Sunday 4 February 2018

Review: January 2018

Not sure I did much this month but anyway let's go. 2018? Whew. Year-names haven't sounded real since 2012 ended. 

New Year's: Watched Die Hard with Leon and Gráinne and then spent the actual first day of the year lounging about with them. Also was impressed by the Irish show for it with people in laser suits flying around above the Liffey.

Schols: 

The first week of January was the last week pre-Schols so I spent it reading over all my Speciation, Evolution, Biochemistry and Cell Structure notes and cramming Immunometabolism 12 hours a day as was habit at this point. 

Then it was time for the exams. I'm working on a whole post about Schols so I'll have lots more detail about that shortly, but basically the exams went better than I'd expected overall in the stress of the final week of study, in that it turned out I knew sooooooo much information. Unfortunately, my downfall was that this was the first set of Biology essays I'd ever written and so my time management was absolutely disastrous. I wrote about 3 excellent (in my opinion) essays out of 8, and the others were either middling or totally messed up by running out of time. So that'll probably have decked my chances at actually getting the scholarship but it, and the fact that my exam technique visibly improved over the four days (#4 was an issue for other reasons) and my essays got much better, bodes well for my summer exams. And it's nice that I know the material. The annoying thing is that because they're essays I have zero idea of how good they're supposed to be or what they're supposed to be like, so for all I know they could be amazing or trash, but sure we'll see. 

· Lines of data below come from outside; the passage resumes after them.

-- pv_equiv track=rewrite | github.com/slackjawed12/codetest | 백준/Silver/4307. 개미/개미.py | get_min_max_time
-- ===== SOURCE A (Python) =====
-- def get_min_max_time(length: int, positions: list):
--     min_time = -1
--     max_time = -1
--     for pos in positions:
--         dist_to_start, dist_to_end = pos, length - pos
--         far = max(dist_to_start, dist_to_end)
--         near = min(dist_to_start, dist_to_end)
--         min_time = max(min_time, near)
--         max_time = max(max_time, far)
--
--     return [min_time, max_time]
-- ===== SOURCE B (Python) =====
-- def get_min_max_time(length: int, positions: list):
--     if not positions:
--         return [-1, -1]
--     # farthest exit time in closed form from the two extremes
--     max_time = max(-1, max(positions), length - min(positions))
--     # nearest-exit time: partition ants by the plank midpoint; each ant left of
--     # (or at) the midpoint exits left in p steps, each ant right of it exits
--     # right in length - p steps, so only the extreme of each side matters
--     near = -1
--     left = [p for p in positions if 2 * p <= length]
--     if left:
--         near = max(near, max(left))
--     right = [p for p in positions if 2 * p > length]
--     if right:
--         near = max(near, length - min(right))
--     return [near, max_time]
-- ===== Notes on version B (the rewrite author's own statement) =====
-- stated objective: faster
-- what changed: Replaces A's per-element Python loop carrying two running maxima by closed-form extremes: max_time = max(-1, max(positions), length - min(positions)), and min_time from a midpoint partition (left-of-middle ants contribute max(left), right-of-middle ants contribute length - min(right)), pushing all per-element work into C-level builtins (max/min/filter comprehensions).
import Mathlib
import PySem

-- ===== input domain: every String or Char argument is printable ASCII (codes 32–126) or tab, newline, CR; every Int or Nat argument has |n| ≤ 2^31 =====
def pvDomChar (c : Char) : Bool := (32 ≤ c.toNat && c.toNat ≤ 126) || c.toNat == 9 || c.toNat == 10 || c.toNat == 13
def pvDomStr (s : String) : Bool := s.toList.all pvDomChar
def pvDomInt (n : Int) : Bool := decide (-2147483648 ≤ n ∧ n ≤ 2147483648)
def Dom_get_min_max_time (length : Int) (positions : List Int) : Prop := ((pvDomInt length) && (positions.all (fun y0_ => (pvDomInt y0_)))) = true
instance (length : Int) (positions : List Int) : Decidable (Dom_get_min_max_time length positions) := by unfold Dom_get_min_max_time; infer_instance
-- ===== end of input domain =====

-- B replaces A's per-element running-maximum loop by closed-form extremes (max_time from
-- max/min of positions, min_time from a midpoint partition over C-level builtins); objective: faster (constant factor, measured).

-- ===== PORT A =====
def get_min_max_time (length : Int) (positions : List Int) : List Int :=
  let s := positions.foldl (fun (st : Int × Int) pos =>
    let dist_to_start := pos
    let dist_to_end := length - pos
    let far := max dist_to_start dist_to_end
    let near := min dist_to_start dist_to_end
    (max st.1 near, max st.2 far)) (-1, -1)
  [s.1, s.2]

-- ===== PORT B =====
-- max(positions)/min(positions) ported via PySem.List.max?/min?; the branches guarantee
-- the lists are nonempty, so the .getD (-1) defaults are unreachable.
def get_min_max_time_alt (length : Int) (positions : List Int) : List Int :=
  if positions.isEmpty then [-1, -1]
  else
    let max_time := max (-1) (max ((PySem.List.max? positions (fun y => y)).getD (-1))
      (length - (PySem.List.min? positions (fun y => y)).getD (-1)))
    let near0 : Int := -1
    let left := positions.filter (fun p => decide (2 * p ≤ length))
    let near1 := if left.isEmpty then near0
      else max near0 ((PySem.List.max? left (fun y => y)).getD (-1))
    let right := positions.filter (fun p => decide (length < 2 * p))
    let near2 := if right.isEmpty then near1
      else max near1 (length - (PySem.List.min? right (fun y => y)).getD (-1))
    [near2, max_time]

-- ===== PRECONDITION & SPEC =====
def Spec_get_min_max_time (length : Int) (positions : List Int) (out : List Int) : Prop := out = get_min_max_time_alt length positions
instance (length : Int) (positions : List Int) (out : List Int) : Decidable (Spec_get_min_max_time length positions out) := by unfold Spec_get_min_max_time; infer_instance

-- ===== CLAIM (what is proved, stated in full; the proofs are below) =====
def Claim_equal_get_min_max_time : Prop := ∀ (length : Int) (positions : List Int), Dom_get_min_max_time length positions → Spec_get_min_max_time length positions (get_min_max_time length positions)

-- ===== LEMMAS AND PROOFS =====

-- A's paired running-maximum loop computes, componentwise, running maxima of the mapped
-- near/far lists.
theorem pair_foldl_eq (length : Int) (positions : List Int) : ∀ (a b : Int),
    positions.foldl (fun (st : Int × Int) pos =>
      (max st.1 (min pos (length - pos)), max st.2 (max pos (length - pos)))) (a, b)
    = ((positions.map (fun p => min p (length - p))).foldl max a,
       (positions.map (fun p => max p (length - p))).foldl max b) := by
  induction positions with
  | nil => intro a b; simp
  | cons x t ih => intro a b; simp [List.foldl_cons, ih]

theorem foldl_max_init (l : List Int) : ∀ (a b : Int),
    l.foldl max (max a b) = max a (l.foldl max b) := by
  induction l with
  | nil => intro a b; simp
  | cons x t ih =>
    intro a b
    simp only [List.foldl_cons]
    rw [max_assoc, ih]

theorem le_foldl_max' (l : List Int) : ∀ (a : Int), a ≤ l.foldl max a := by
  induction l with
  | nil => intro a; simp
  | cons x t ih =>
    intro a
    exact le_trans (le_max_left a x) (ih _)

-- the far-distance fold in terms of the extremes of the list
theorem far_foldl (L : Int) (t : List Int) : ∀ (p q : Int),
    (t.map (fun x => max x (L - x))).foldl max (max p (L - q))
    = max (t.foldl max p) (L - t.foldl min q) := by
  induction t with
  | nil => intro p q; simp
  | cons x t ih =>
    intro p q
    simp only [List.map_cons, List.foldl_cons]
    have h : max (max p (L - q)) (max x (L - x)) = max (max p x) (L - min q x) := by
      omega
    rw [h, ih]

-- the near-distance fold in terms of the midpoint partition
theorem near_foldl (L : Int) (l : List Int) : ∀ (b c : Int),
    (l.map (fun x => min x (L - x))).foldl max (max b (L - c))
    = max ((l.filter (fun p => decide (2 * p ≤ L))).foldl max b)
          (L - (l.filter (fun p => decide (L < 2 * p))).foldl min c) := by
  induction l with
  | nil => intro b c; simp
  | cons x t ih =>
    intro b c
    simp only [List.map_cons, List.foldl_cons, List.filter_cons]
    by_cases hx : 2 * x ≤ L
    · have h1 : max (max b (L - c)) (min x (L - x)) = max (max b x) (L - c) := by omega
      simp only [hx, decide_true, not_lt.mpr hx, decide_false]
      simp only [if_true, if_false, Bool.false_eq_true, List.foldl_cons]
      rw [h1, ih]
    · have hx' : L < 2 * x := by omega
      have h1 : max (max b (L - c)) (min x (L - x)) = max b (L - min c x) := by omega
      simp only [not_le.mp hx, decide_true, hx, decide_false]
      simp only [if_true, if_false, Bool.false_eq_true, List.foldl_cons]
      rw [h1, ih]

-- if every element of l is ≤ C, the min-fold seeded with C is the min of the list
theorem foldl_min_seed (l : List Int) (r C : Int) (hr : r ≤ C) :
    (r :: l).foldl min C = l.foldl min r := by
  simp only [List.foldl_cons, min_eq_right hr]

-- ===== VERDICT (by name: the statement is the Claim_ definition above) =====
theorem get_min_max_time_spec : Claim_equal_get_min_max_time := by
  intro L positions hdom
  unfold Spec_get_min_max_time get_min_max_time get_min_max_time_alt
  have hL : L ≤ 2147483648 := by
    unfold Dom_get_min_max_time pvDomInt at hdom
    simp only [Bool.and_eq_true, decide_eq_true_eq] at hdom
    exact hdom.1.2
  have hmem : ∀ p ∈ positions, p ≤ 2147483648 := by
    intro p hp
    unfold Dom_get_min_max_time pvDomInt at hdom
    simp only [Bool.and_eq_true, List.all_eq_true, decide_eq_true_eq] at hdom
    exact (hdom.2 p hp).2
  cases positions with
  | nil => simp
  | cons h t =>
    simp only [List.isEmpty_cons, if_false, Bool.false_eq_true]
    rw [show (fun (st : Int × Int) pos =>
        let dist_to_start := pos
        let dist_to_end := L - pos
        let far := max dist_to_start dist_to_end
        let near := min dist_to_start dist_to_end
        (max st.1 near, max st.2 far))
      = (fun (st : Int × Int) pos =>
        (max st.1 (min pos (L - pos)), max st.2 (max pos (L - pos)))) from rfl]
    rw [pair_foldl_eq]
    -- far component
    have hfar : ((h :: t).map (fun p => max p (L - p))).foldl max (-1)
        = max (-1) (max ((PySem.List.max? (h :: t) (fun y => y)).getD (-1))
            (L - (PySem.List.min? (h :: t) (fun y => y)).getD (-1))) := by
      rw [PySem.List.max?_id_cons, PySem.List.min?_id_cons]
      simp only [Option.getD_some, List.map_cons, List.foldl_cons]
      have h1 : max (-1 : Int) (max h (L - h)) = max (max (-1) h) (L - h) := by omega
      rw [h1, far_foldl, foldl_max_init, max_assoc]
    -- near component
    set C : Int := 4294967297 with hC
    have hseed : max (-1 : Int) (L - C) = -1 := by omega
    have hnear := near_foldl L (h :: t) (-1) C
    rw [hseed] at hnear
    have hnear1 : ((h :: t).filter (fun p => decide (2 * p ≤ L))).foldl max (-1)
        = (if ((h :: t).filter (fun p => decide (2 * p ≤ L))).isEmpty then (-1 : Int)
           else max (-1) ((PySem.List.max? ((h :: t).filter (fun p => decide (2 * p ≤ L))) (fun y => y)).getD (-1))) := by
      cases hl : (h :: t).filter (fun p => decide (2 * p ≤ L)) with
      | nil => simp
      | cons a at_ =>
        rw [PySem.List.max?_id_cons]
        simp only [List.isEmpty_cons, if_false, Bool.false_eq_true, Option.getD_some,
          List.foldl_cons]
        rw [← foldl_max_init]
    cases hr : (h :: t).filter (fun p => decide (L < 2 * p)) with
    | nil =>
      rw [hr] at hnear
      simp only [List.foldl_nil] at hnear
      have hLC : L - C ≤ (-1 : Int) := by omega
      have hge : (-1 : Int) ≤ ((h :: t).filter (fun p => decide (2 * p ≤ L))).foldl max (-1) :=
        le_foldl_max' _ _
      rw [max_eq_left (le_trans hLC hge)] at hnear
      simp only [List.cons.injEq, and_true]
      constructor
      · rw [hnear, hnear1]; simp
      · exact hfar
    | cons r rt =>
      rw [hr] at hnear
      have hrC : r ≤ C := by
        have : r ∈ (h :: t).filter (fun p => decide (L < 2 * p)) := by rw [hr]; simp
        have := hmem r (List.mem_of_mem_filter this)
        omega
      rw [foldl_min_seed rt r C hrC] at hnear
      simp only [List.cons.injEq, and_true]
      constructor
      · rw [hnear, hnear1]
        rw [PySem.List.min?_id_cons]
        simp
      · exact hfar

The y-axis on the chart (should be labelled, yes) is in pages. 



It's so weird that Schols were the second week of January -- when I was thinking about this blog post I didn't originally include them because it feels like they happened forever ago. It's definitely a weird feeling to be finished after studying nonstop for them for six weeks, and to have to be a functional human again. 

College: 

Back to college for Hilary term and into Statistics, Genetics, Microbiology and Behaviour (Ecosystem Biology & Global Change and Infection & Immunity are later in the term). So far I don't like my biology subjects this term as much as I liked Metabolism (Biochemistry) and Evolution, but then I really loved Metabolism once I started studying it properly from the book for Schols. And the modules are pretty interesting. It's definitely a change from last year when I consider a module that's fundamentally interesting but has some boring lectures 'not great', when last year I wasn't interested in pretty much anything we did. Biology is cool yall. 

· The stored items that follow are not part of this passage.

-- pv_equiv track=rewrite | github.com/neizod/problems | codejam/15/1b/b-noisy-neighbors.py | unhappiness
-- ===== SOURCE A (Python) =====
-- def unhappiness(n, info):
--     unhappy_point = 0
--     for weight, avail in enumerate(info):
--         unhappy_point += weight * min(n, avail)
--         n -= min(n, avail)
--         if n == 0:
--             break
--     return unhappy_point
-- ===== SOURCE B (Python) =====
-- # Prefix-sum table + cutoff computation instead of A's mutate-remaining greedy loop.
-- def _prefixes(c, info):
--     # prefix sums table: [c, c+a0, c+a0+a1, ...]
--     out = [c]
--     for a in info:
--         c += a
--         out.append(c)
--     return out
--
-- def _wsum(w, info):
--     # sum of weight*avail, weight counting up from w
--     total = 0
--     for a in info:
--         total += w * a
--         w += 1
--     return total
--
-- def _cutoff(n, prefix):
--     # first index k with prefix[k] >= n (len(prefix) if none)
--     k = 0
--     while k < len(prefix) and prefix[k] < n:
--         k += 1
--     return k
--
-- def unhappiness(n, info):
--     prefix = _prefixes(0, info)
--     # first t >= 1 with prefix[t] >= n marks the boundary bucket t-1
--     t = 1 + _cutoff(n, prefix[1:])
--     if t == len(prefix):
--         # demand never met: every bucket fully allocated
--         return _wsum(0, info)
--     # buckets before t-1 are full, bucket t-1 gets the remainder, the rest get nothing
--     return _wsum(0, info[:t - 1]) + (t - 1) * (n - prefix[t - 1])
-- ===== Notes on version B (the rewrite author's own statement) =====
-- stated objective: alternative
-- what changed: A's greedy loop that mutates the remaining demand with min() and breaks early is replaced by a prefix-sum table plus a cutoff-index computation: full buckets before the cutoff index, one partial bucket at it, nothing after, full weighted sum if the demand is never met.
import Mathlib
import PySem

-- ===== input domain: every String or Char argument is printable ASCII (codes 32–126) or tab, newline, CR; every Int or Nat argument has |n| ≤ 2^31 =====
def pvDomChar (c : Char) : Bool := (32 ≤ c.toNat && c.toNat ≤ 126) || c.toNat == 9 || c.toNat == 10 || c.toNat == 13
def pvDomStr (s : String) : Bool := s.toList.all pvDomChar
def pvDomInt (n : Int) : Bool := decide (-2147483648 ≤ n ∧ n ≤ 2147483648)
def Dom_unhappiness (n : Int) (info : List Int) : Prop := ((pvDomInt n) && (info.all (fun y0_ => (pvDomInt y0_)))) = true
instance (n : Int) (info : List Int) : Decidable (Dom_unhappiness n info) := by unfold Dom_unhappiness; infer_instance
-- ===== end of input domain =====

-- B replaces A's mutate-remaining greedy loop by a prefix-sum table with a cutoff index (alternative decomposition, same cost).


-- ===== PORT A =====
-- A's loop: running weight, remaining n, accumulator; break when remaining hits 0.
def pvGoA (w n acc : Int) : List Int → Int
  | [] => acc
  | a :: r =>
    let m := min n a
    let acc' := acc + w * m
    let n' := n - m
    if n' = 0 then acc' else pvGoA (w + 1) n' acc' r

def unhappiness (n : Int) (info : List Int) : Int := pvGoA 0 n 0 info

-- ===== PORT B =====
-- Source B _prefixes(c, info): running-sum loop building [c, c+a0, c+a0+a1, ...]
def pvPrefixes (c : Int) : List Int → List Int
  | [] => [c]
  | a :: r => c :: pvPrefixes (c + a) r

-- Source B _wsum(w, info): sum of weight*avail, weight counting up from w
def pvWsum (w : Int) : List Int → Int
  | [] => 0
  | a :: r => w * a + pvWsum (w + 1) r

-- Source B _cutoff(n, prefix): first index k with prefix[k] >= n (length if none)
def pvCutoff (n : Int) : List Int → Nat
  | [] => 0
  | p :: r => if p < n then pvCutoff n r + 1 else 0

-- prefix[1:] is .tail; info[:t-1] with t ≥ 1 is exactly take (t-1), and prefix[t-1] with
-- 1 ≤ t < len(prefix) is exactly getD (t-1) (always in range by pvCutoff_le_length below)
def unhappiness_alt (n : Int) (info : List Int) : Int :=
  let pre := pvPrefixes 0 info
  let t := 1 + pvCutoff n pre.tail
  if t = pre.length then pvWsum 0 info
  else pvWsum 0 (info.take (t - 1)) + ((t : Int) - 1) * (n - pre.getD (t - 1) 0)

-- ===== PRECONDITION & SPEC =====
def Spec_unhappiness (n : Int) (info : List Int) (out : Int) : Prop := out = unhappiness_alt n info
instance (n : Int) (info : List Int) (out : Int) : Decidable (Spec_unhappiness n info out) := by unfold Spec_unhappiness; infer_instance

-- ===== CLAIM (what is proved, stated in full; the proofs are below) =====
def Claim_equal_unhappiness : Prop := ∀ (n : Int) (info : List Int), Dom_unhappiness n info → Spec_unhappiness n info (unhappiness n info)

-- ===== LEMMAS AND PROOFS =====

-- B's computation generalized to an arbitrary starting weight w (let-free for rewriting).
def pvAltG (w n : Int) (info : List Int) : Int :=
  if 1 + pvCutoff n (pvPrefixes 0 info).tail = (pvPrefixes 0 info).length then pvWsum w info
  else pvWsum w (info.take (1 + pvCutoff n (pvPrefixes 0 info).tail - 1)) +
    (w + (1 + pvCutoff n (pvPrefixes 0 info).tail : Int) - 1) *
      (n - (pvPrefixes 0 info).getD (1 + pvCutoff n (pvPrefixes 0 info).tail - 1) 0)

theorem pvPrefixes_length (l : List Int) : ∀ c : Int, (pvPrefixes c l).length = l.length + 1 := by
  induction l with
  | nil => intro c; simp [pvPrefixes]
  | cons a r ih => intro c; simp [pvPrefixes, ih (c + a)]

theorem pvPrefixes_shift (c : Int) (l : List Int) :
    ∀ d : Int, pvPrefixes (c + d) l = (pvPrefixes d l).map (fun p => c + p) := by
  induction l with
  | nil => intro d; simp [pvPrefixes]
  | cons a r ih =>
    intro d
    rw [pvPrefixes, pvPrefixes, List.map_cons]
    rw [show c + d + a = c + (d + a) by ring, ih (d + a)]

theorem pvPrefixes_shift0 (c : Int) (l : List Int) :
    pvPrefixes c l = (pvPrefixes 0 l).map (fun p => c + p) := by
  simpa using pvPrefixes_shift c l 0

theorem pvCutoff_map (n c : Int) (l : List Int) :
    pvCutoff n (l.map (fun p => c + p)) = pvCutoff (n - c) l := by
  induction l with
  | nil => simp [pvCutoff]
  | cons p r ih =>
    simp only [List.map_cons, pvCutoff, ih]
    by_cases h : c + p < n
    · rw [if_pos h, if_pos (by omega)]
    · rw [if_neg h, if_neg (by omega)]

theorem pvCutoff_le_length (n : Int) (l : List Int) : pvCutoff n l ≤ l.length := by
  induction l with
  | nil => simp [pvCutoff]
  | cons p r ih =>
    simp only [pvCutoff, List.length_cons]
    split <;> omega

-- the whole-table cutoff splits off its head comparison when the head is exceeded
theorem pvCutoff_prefixes0_succ (m : Int) (l : List Int) (hm : 0 < m) :
    pvCutoff m (pvPrefixes 0 l) = pvCutoff m (pvPrefixes 0 l).tail + 1 := by
  cases l with
  | nil => simp only [pvPrefixes, pvCutoff, List.tail_cons]; rw [if_pos (by omega)]
  | cons a r => simp only [pvPrefixes, pvCutoff, List.tail_cons]; rw [if_pos (by omega)]

theorem pvGetD_map (c : Int) (l : List Int) :
    ∀ i : Nat, i < l.length → (l.map (fun p => c + p)).getD i 0 = c + l.getD i 0 := by
  induction l with
  | nil => intro i hi; simp at hi
  | cons p r ih =>
    intro i hi
    cases i with
    | zero => simp
    | succ j =>
      simp only [List.map_cons, List.getD_cons_succ]
      exact ih j (by simpa using hi)

theorem pvGoA_eq_altG (l : List Int) :
    ∀ (w n acc : Int), pvGoA w n acc l = acc + pvAltG w n l := by
  induction l with
  | nil =>
    intro w n acc
    simp [pvGoA, pvAltG, pvPrefixes, pvCutoff, pvWsum]
  | cons a r ih =>
    intro w n acc
    have hc : pvPrefixes 0 (a :: r) = 0 :: pvPrefixes a r := by simp [pvPrefixes]
    have hshift : pvCutoff n (pvPrefixes a r) = pvCutoff (n - a) (pvPrefixes 0 r) := by
      rw [pvPrefixes_shift0 a r, pvCutoff_map]
    have hlenp : (pvPrefixes 0 (a :: r)).length = r.length + 2 := by
      rw [pvPrefixes_length]; simp
    have hlenr : (pvPrefixes 0 r).length = r.length + 1 := pvPrefixes_length r 0
    by_cases hstop : n ≤ a
    · -- head bucket absorbs all remaining demand: A breaks, B's cutoff is t = 1
      have hmin : min n a = n := min_eq_left hstop
      have hk0 : pvCutoff n (pvPrefixes a r) = 0 := by
        cases r with
        | nil => simp only [pvPrefixes, pvCutoff]; rw [if_neg (by omega)]
        | cons b s => simp only [pvPrefixes, pvCutoff]; rw [if_neg (by omega)]
      rw [pvAltG]
      simp only [hc, List.tail_cons, hk0]
      have hlen2 : (0 :: pvPrefixes a r).length = r.length + 2 := by
        simp [pvPrefixes_length]
      rw [if_neg (by rw [hlen2]; omega)]
      simp [pvGoA, pvWsum, hmin]
    · -- a < n: the head bucket is fully allocated and A keeps looping
      have halt : a < n := by omega
      have hmin : min n a = a := min_eq_right (by omega)
      have hne : ¬ (n - a = 0) := by omega
      have hA : pvGoA w n acc (a :: r) = pvGoA (w + 1) (n - a) (acc + w * a) r := by
        simp [pvGoA, hmin, hne]
      have hsplit : pvCutoff (n - a) (pvPrefixes 0 r) =
          pvCutoff (n - a) (pvPrefixes 0 r).tail + 1 :=
        pvCutoff_prefixes0_succ (n - a) r (by omega)
      -- B's parent cutoff is the child's cutoff plus one
      have htp : pvCutoff n (pvPrefixes 0 (a :: r)).tail =
          pvCutoff (n - a) (pvPrefixes 0 r).tail + 1 := by
        rw [hc, List.tail_cons, hshift, hsplit]
      rw [hA, ih (w + 1) (n - a) (acc + w * a), pvAltG, pvAltG, htp, hlenp, hlenr]
      by_cases hend : 1 + pvCutoff (n - a) (pvPrefixes 0 r).tail = r.length + 1
      · -- the demand is never met: both sides give the full weighted sum
        rw [if_pos (by omega), if_pos (by omega)]
        simp [pvWsum]; ring
      · rw [if_neg (by omega), if_neg (by omega)]
        have hle : pvCutoff (n - a) (pvPrefixes 0 r).tail ≤ r.length := by
          have h1 := pvCutoff_le_length (n - a) (pvPrefixes 0 r).tail
          have h2 : (pvPrefixes 0 r).tail.length = r.length := by
            cases r <;> simp [pvPrefixes, pvPrefixes_length]
          omega
        obtain ⟨j, hj⟩ : ∃ j, pvCutoff (n - a) (pvPrefixes 0 r).tail = j :=
          ⟨_, rfl⟩
        rw [hj] at hle hend ⊢
        have hgd : (pvPrefixes 0 (a :: r)).getD (1 + (j + 1) - 1) 0 =
            a + (pvPrefixes 0 r).getD (1 + j - 1) 0 := by
          rw [hc, show 1 + (j + 1) - 1 = (1 + j - 1) + 1 from by omega, List.getD_cons_succ]
          rw [pvPrefixes_shift0 a r]
          exact pvGetD_map a (pvPrefixes 0 r) (1 + j - 1) (by omega)
        rw [hgd]
        rw [show (a :: r).take (1 + (j + 1) - 1) = a :: r.take (1 + j - 1) from by
          rw [show 1 + (j + 1) - 1 = (1 + j - 1) + 1 from by omega]; simp]
        rw [pvWsum]
        push_cast
        ring

theorem pv_alt_eq_altG (n : Int) (info : List Int) : unhappiness_alt n info = pvAltG 0 n info := by
  simp only [unhappiness_alt, pvAltG, zero_add, Nat.cast_add, Nat.cast_one]

-- ===== VERDICT (by name: the statement is the Claim_ definition above) =====
theorem unhappiness_spec : Claim_equal_unhappiness := by
  intro n info _
  unfold Spec_unhappiness
  rw [unhappiness, pvGoA_eq_altG info 0 n 0, zero_add, pv_alt_eq_altG]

Also, our Genetics labs have been cool. Maybe they're collecting our samples for government surveillance with that and our Microbiology labs though -- so far we've sampled and been analysing our DNA, fingerprints, tongue and nose. Suspicious.

Lablinn:

Have been doing a lot of conceptual work on Lablinn and figuring out what our core goals are. Have decided on this: 

We aim to facilitate civic engagement with science and help people lead citizen science projects in their communities to expand the reach of science and help improve the world.

So we've got a lot of exciting work now to bring that to fruition, and have started on some means to achieve it. Watch this space. 

Reading:

In January, I read Endless Forms Most Beautiful: The New Science of EvoDevo by Sean Carroll, The Future of Life by Edward Wilson (both for Schols), and The Gene by Siddhartha Mukherjee. I also started Behave by Robert Sapolsky and What Makes Biology Unique by Ernst Mayr. 

BT Young Scientist:

I went to the Young Scientist and saw some cool projects, including a mentee and a friend I met there years ago who's now Individual Runner-Up, which was super cool. There ended up being a lot of controversy over the winner, it was weird seeing the YS actually release a statement over it, really made it seem like a big deal.